Telomeres, the ends of eukaryotic chromosomes, have long been recognized as specialized structures. Their stability compared with broken ends of chromosomes1,2 suggested that they have properties which protect them from fusion, degradation or recombination1,3,4. Furthermore, a linear DNA molecule such as that of a eukaryotic chromosome must have a structure at its ends which allows its complete replication5–8, as no known DNA polymerase can initiate synthesis without a primer.
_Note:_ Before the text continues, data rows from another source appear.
-- pv_equiv track=rewrite | github.com/pb-cdunn/falcon3 | falcon_kit/util/io.py | splitlines_iter
-- ===== SOURCE A (Python) =====
-- def splitlines_iter(text):
--     """This is the same as splitlines, but with a generator.
--     """
--     # https://stackoverflow.com/questions/3054604/iterate-over-the-lines-of-a-string
--     assert isinstance(text, str)
--     prevnl = -1
--     while True:
--         nextnl = text.find('\n', prevnl + 1) # u'\n' would force unicode
--         if nextnl < 0:
--             break
--         yield text[prevnl + 1:nextnl]
--         prevnl = nextnl
--     if (prevnl + 1) != len(text):
--         yield text[prevnl + 1:]
-- ===== SOURCE B (Python) =====
-- def splitlines_iter(text):
--     """This is the same as splitlines, but with a generator."""
--     assert isinstance(text, str)
--     parts = text.split('\n')
--     if parts and parts[-1] == '':
--         parts = parts[:-1]
--     yield from parts
-- ===== Notes on version B (the rewrite author's own statement) =====
-- stated objective: simpler
-- what changed: Replaces A's incremental index-tracking find loop with one eager str.split on the newline character followed by dropping the single trailing empty piece that a final newline produces.
import Mathlib
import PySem

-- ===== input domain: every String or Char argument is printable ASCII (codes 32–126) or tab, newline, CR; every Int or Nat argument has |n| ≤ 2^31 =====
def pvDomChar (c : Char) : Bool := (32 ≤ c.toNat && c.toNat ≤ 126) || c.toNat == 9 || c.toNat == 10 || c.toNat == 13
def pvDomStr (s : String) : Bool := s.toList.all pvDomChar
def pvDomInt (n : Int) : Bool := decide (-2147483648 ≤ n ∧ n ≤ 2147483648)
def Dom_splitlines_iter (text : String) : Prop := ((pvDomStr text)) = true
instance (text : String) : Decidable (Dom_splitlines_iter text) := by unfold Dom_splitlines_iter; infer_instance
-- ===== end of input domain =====

-- B replaces A's incremental index-tracking find('\n') loop with one eager split('\n')
-- followed by dropping the single trailing empty piece a final newline produces (objective: simpler).
-- Both versions are Python generators; only the sequence of yielded values is compared.

-- ===== PORT A =====
-- Python's `while True` find loop; the fuel bound text.length + 1 is never exhausted
-- on the call below (each iteration advances prevnl past a distinct newline), as proved in pvALoop_eq.
def splitlinesALoop (text : String) (fuel : Nat) (prevnl : Int) : List String :=
  match fuel with
  | 0 => []
  | fuel + 1 =>
    let nextnl := PySem.Str.findFrom text "\n" (prevnl + 1) none
    if nextnl < 0 then
      if prevnl + 1 ≠ PySem.Str.len text then
        [PySem.Str.slice text (some (prevnl + 1)) none]
      else []
    else
      PySem.Str.slice text (some (prevnl + 1)) (some nextnl) ::
        splitlinesALoop text fuel nextnl

def splitlines_iter (text : String) : List String :=
  splitlinesALoop text (text.toList.length + 1) (-1)

-- ===== PORT B =====
def splitlines_iter_alt (text : String) : List String :=
  let parts := (PySem.Str.split? text "\n").getD []
  if parts ≠ [] ∧ PySem.List.pyGet? parts (-1) = some "" then
    parts.dropLast
  else parts

-- ===== PRECONDITION & SPEC =====
def Spec_splitlines_iter (text : String) (out : List String) : Prop := out = splitlines_iter_alt text
instance (text : String) (out : List String) : Decidable (Spec_splitlines_iter text out) := by unfold Spec_splitlines_iter; infer_instance

-- ===== CLAIM (what is proved, stated in full; the proofs are below) =====
def Claim_equal_splitlines_iter : Prop := ∀ (text : String), Dom_splitlines_iter text → Spec_splitlines_iter text (splitlines_iter text)

-- ===== LEMMAS AND PROOFS =====
-- pvSp is the reference "split on a newline" as a plain structural recursion;
-- both ports are reduced to (pvDropTrail (pvSp text.toList)).map String.ofList.

def pvMapHead (f : List Char → List Char) : List (List Char) → List (List Char)
  | [] => []
  | p :: ps => f p :: ps

def pvSp : List Char → List (List Char)
  | [] => [[]]
  | c :: rest => if c = '\n' then [] :: pvSp rest else pvMapHead (c :: ·) (pvSp rest)

def pvDropTrail (ps : List (List Char)) : List (List Char) :=
  if ps ≠ [] ∧ ps.getLast? = some [] then ps.dropLast else ps

theorem pvSp_ne_nil (l : List Char) : pvSp l ≠ [] := by
  cases l with
  | nil => simp [pvSp]
  | cons c rest =>
    simp only [pvSp]; split
    · simp
    · cases h : pvSp rest with
      | nil => exact absurd h (pvSp_ne_nil rest)
      | cons p ps => simp [pvMapHead]

theorem pvSp_no_nl (l : List Char) (h : '\n' ∉ l) : pvSp l = [l] := by
  induction l with
  | nil => simp [pvSp]
  | cons c rest ih =>
    simp only [List.mem_cons, not_or] at h
    simp [pvSp, Ne.symm h.1, ih h.2, pvMapHead]

theorem pvSp_decomp (a r : List Char) (h : '\n' ∉ a) :
    pvSp (a ++ '\n' :: r) = a :: pvSp r := by
  induction a with
  | nil => simp [pvSp]
  | cons c a ih =>
    simp only [List.mem_cons, not_or] at h
    simp [pvSp, Ne.symm h.1, ih h.2, pvMapHead]

theorem pvGo_eq (l : List Char) : ∀ (fuel : Nat) (cur : List Char) (acc : List (List Char)),
    l.length < fuel →
    PySem.Chars.splitOn.go ['\n'] fuel l cur acc
      = acc.reverse ++ pvMapHead (cur.reverse ++ ·) (pvSp l) := by
  induction l with
  | nil =>
    intro fuel cur acc h
    match fuel, h with
    | fuel+1, _ => simp [PySem.Chars.splitOn.go, pvSp, pvMapHead]
  | cons c rest ih =>
    intro fuel cur acc h
    match fuel, h with
    | fuel+1, h =>
      simp only [PySem.Chars.splitOn.go]
      by_cases hc : c = '\n'
      · subst hc
        have hpre : ['\n'].isPrefixOf ('\n' :: rest) = true := by simp [List.isPrefixOf]
        rw [if_pos hpre]
        simp only [List.length_cons, List.length_nil, List.drop_succ_cons, List.drop_zero]
        rw [ih fuel [] (cur.reverse :: acc) (by simpa using Nat.lt_of_succ_lt_succ h)]
        cases hsp : pvSp rest with
        | nil => exact absurd hsp (pvSp_ne_nil rest)
        | cons p ps => simp [pvSp, pvMapHead, hsp]
      · have hpre : ['\n'].isPrefixOf (c :: rest) = false := by
          simp [List.isPrefixOf, Ne.symm hc]
        rw [if_neg (by simp [hpre])]
        rw [ih fuel (c :: cur) acc (by simpa using Nat.lt_of_succ_lt_succ h)]
        cases hsp : pvSp rest with
        | nil => exact absurd hsp (pvSp_ne_nil rest)
        | cons p ps => simp [pvSp, hc, pvMapHead, hsp]

theorem pvSplitOn_eq (cs : List Char) : PySem.Chars.splitOn cs ['\n'] = pvSp cs := by
  rw [PySem.Chars.splitOn, pvGo_eq cs (cs.length + 1) [] [] (by omega)]
  cases hsp : pvSp cs with
  | nil => exact absurd hsp (pvSp_ne_nil cs)
  | cons p ps => simp [pvMapHead]

theorem pvDropTrail_cons (a : List Char) (ps : List (List Char)) (h : ps ≠ []) :
    pvDropTrail (a :: ps) = a :: pvDropTrail ps := by
  cases ps with
  | nil => exact absurd rfl h
  | cons p qs => simp only [pvDropTrail, ne_eq, reduceCtorEq, not_false_eq_true, true_and,
      List.getLast?_cons_cons, List.dropLast_cons_of_ne_nil]; split <;> simp

theorem pvStrEq {s t : String} (h : s.toList = t.toList) : s = t := by
  rw [← String.ofList_toList (s := s), h, String.ofList_toList]

theorem pvAlt_eq (text : String) :
    splitlines_iter_alt text = (pvDropTrail (pvSp text.toList)).map String.ofList := by
  unfold splitlines_iter_alt pvDropTrail
  rw [PySem.Str.split?]
  have : PySem.Chars.split? text.toList "\n".toList = some (pvSp text.toList) := by
    simp [PySem.Chars.split?, pvSplitOn_eq]
  rw [this]
  cases hsp : pvSp text.toList with
  | nil => exact absurd hsp (pvSp_ne_nil _)
  | cons p ps =>
    simp only [Option.map_some, Option.getD_some]
    have hne : (p :: ps).map String.ofList ≠ [] := by simp
    have hlen : ((p :: ps).map String.ofList).length = ps.length + 1 := by simp
    have hget : PySem.List.pyGet? ((p :: ps).map String.ofList) (-1)
        = ((p :: ps).map String.ofList).getLast? := by
      simp [PySem.List.pyGet?, PySem.List.pyIdx?, List.getLast?_eq_getElem?]
    rw [hget]
    have hlast : ((p :: ps).map String.ofList).getLast? = ((p :: ps).getLast?).map String.ofList :=
      List.getLast?_map
    by_cases hcase : (p :: ps).getLast? = some []
    · rw [if_pos ⟨hne, by rw [hlast, hcase]; rfl⟩, if_pos ⟨by simp, hcase⟩]
      exact List.map_dropLast.symm
    · rw [if_neg, if_neg (by simp [hcase])]
      rintro ⟨-, habs⟩
      rw [hlast] at habs
      obtain ⟨q, hq1, hq2⟩ := Option.map_eq_some_iff.mp habs
      apply hcase
      rw [hq1]
      have : q = [] := by
        have := congrArg String.toList hq2
        simpa using this
      rw [this]

theorem pvALoop_eq (text : String) : ∀ (fuel : Nat) (k : Nat),
    k ≤ text.toList.length → text.toList.length - k < fuel →
    splitlinesALoop text fuel ((k : Int) - 1)
      = (pvDropTrail (pvSp (text.toList.drop k))).map String.ofList := by
  intro fuel
  induction fuel with
  | zero => intro k hk h; omega
  | succ fuel ih =>
    intro k hk h
    simp only [splitlinesALoop]
    have hk1 : (k : Int) - 1 + 1 = (k : Int) := by ring
    rw [hk1, PySem.Str.findFrom_eq]
    have hnl : ("\n" : String).toList = ['\n'] := rfl
    rw [hnl, PySem.Chars.findFrom_natCast text.toList ['\n'] k hk]
    by_cases hf : PySem.Chars.find (text.toList.drop k) ['\n'] = -1
    · rw [if_pos hf, if_pos (by norm_num)]
      have hmem : '\n' ∉ text.toList.drop k := by
        intro hm
        obtain ⟨s, t, hst⟩ := List.append_of_mem hm
        exact (PySem.Chars.find_eq_neg_one_iff _ _).mp hf ⟨s, t, by rw [hst]; simp⟩
      rw [pvSp_no_nl _ hmem]
      rw [PySem.Str.len_eq]
      by_cases hkl : k = text.toList.length
      · rw [if_neg (by rw [hkl]; norm_num)]
        simp [pvDropTrail, List.drop_of_length_le (le_of_eq hkl.symm)]
      · rw [if_pos (by omega)]
        have hdne : text.toList.drop k ≠ [] := by
          simp only [ne_eq, List.drop_eq_nil_iff]; omega
        rw [pvDropTrail, if_neg (by simp [hdne])]
        simp only [List.map_cons, List.map_nil]
        congr 1
        apply pvStrEq
        rw [PySem.Str.toList_slice]
        simp [PySem.List.slice_from _ (by positivity : (0:Int) ≤ (k:Int))]
    · rw [if_neg hf]
      set cs := text.toList with hcs
      have hf0 : 0 ≤ PySem.Chars.find (cs.drop k) ['\n'] := by
        have := PySem.Chars.neg_one_le_find (cs.drop k) ['\n']
        omega
      obtain ⟨hpre, hmin⟩ := PySem.Chars.find_spec hf0
      set n := (PySem.Chars.find (cs.drop k) ['\n']).toNat with hn
      have hfn : PySem.Chars.find (cs.drop k) ['\n'] = (n : Int) := by omega
      have hnlt : n < (cs.drop k).length := by
        by_contra habs
        rw [List.drop_of_length_le (by omega)] at hpre
        simpa using hpre.length_le
      have hlen : (cs.drop k).length = cs.length - k := by simp
      obtain ⟨t, ht⟩ := hpre
      have hdropn : (cs.drop k).drop n = '\n' :: t := by simpa using ht.symm
      have hdecomp : cs.drop k = (cs.drop k).take n ++ '\n' :: t := by
        rw [← hdropn, List.take_append_drop]
      have ht' : (cs.drop k).drop (n + 1) = t := by
        rw [← List.drop_drop, hdropn]; rfl
      have hA : '\n' ∉ (cs.drop k).take n := by
        intro hm
        obtain ⟨i, hi, hEl⟩ := List.mem_iff_getElem.mp hm
        have hi' : i < n := by simp at hi; omega
        refine hmin i hi' ?_
        have hig : (cs.drop k)[i]'(by omega) = '\n' := by
          simpa using hEl
        refine ⟨(cs.drop k).drop (i+1), ?_⟩
        rw [← hig]
        exact (List.drop_eq_getElem_cons (by omega)).symm
      have hsp : pvSp (cs.drop k) = (cs.drop k).take n :: pvSp t := by
        conv_lhs => rw [hdecomp]
        exact pvSp_decomp _ _ hA
      have hlt : ¬ ((k : Int) + (n : Int) < 0) := by omega
      rw [hfn, if_neg (by omega)]
      have hrec : splitlinesALoop text fuel ((k : Int) + (n : Int))
          = (pvDropTrail (pvSp (cs.drop (k + n + 1)))).map String.ofList := by
        have : (k : Int) + (n : Int) = ((k + n + 1 : Nat) : Int) - 1 := by push_cast; ring
        rw [this]
        exact ih (k + n + 1) (by omega) (by omega)
      rw [hrec]
      have hdd : cs.drop (k + n + 1) = t := by
        rw [← ht', List.drop_drop]; ring_nf
      rw [hdd, hsp, pvDropTrail_cons _ _ (pvSp_ne_nil t), List.map_cons]
      congr 1
      apply pvStrEq
      rw [PySem.Str.toList_slice]
      have : (k : Int) + (n : Int) = ((k + n : Nat) : Int) := by push_cast; ring
      rw [this]
      simp only [PySem.Chars.slice_eq_listSlice, PySem.List.slice_natCast]
      rw [String.toList_ofList]
      congr 1
      omega

-- ===== VERDICT (by name: the statement is the Claim_ definition above) =====
theorem splitlines_iter_spec : Claim_equal_splitlines_iter := by
  intro text _
  unfold Spec_splitlines_iter splitlines_iter
  rw [pvAlt_eq]
  have h := pvALoop_eq text (text.toList.length + 1) 0 (Nat.zero_le _) (by omega)
  simpa using h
At the ends of the relatively short, multi-copy linear DNA molecules found naturally in the nuclei of several lower eukaryotes, there are simple tandemly repeated sequences9–17 with, in the cases analysed, a specific array of single-strand breaks, on both DNA strands, in the distal portion of the block of repeats9,10,17. In general, however, direct analysis of chromosomal termini presents problems because of their very low abundance in nuclei. To circumvent this problem, we have previously cloned a chromosomal telomere of the yeast Saccharomyces cerevisiae on a linear DNA vector molecule18. Here we show that yeast chromosomal telomeres terminate in a DNA sequence consisting of tandem irregular repeats of the general form C1–3A. The same repeat units are added to the ends of Tetrahymena telomeres, in an apparently non-template-directed manner, during their replication on linear plasmids in yeast. Such DNA addition may have a fundamental role in telomere replication.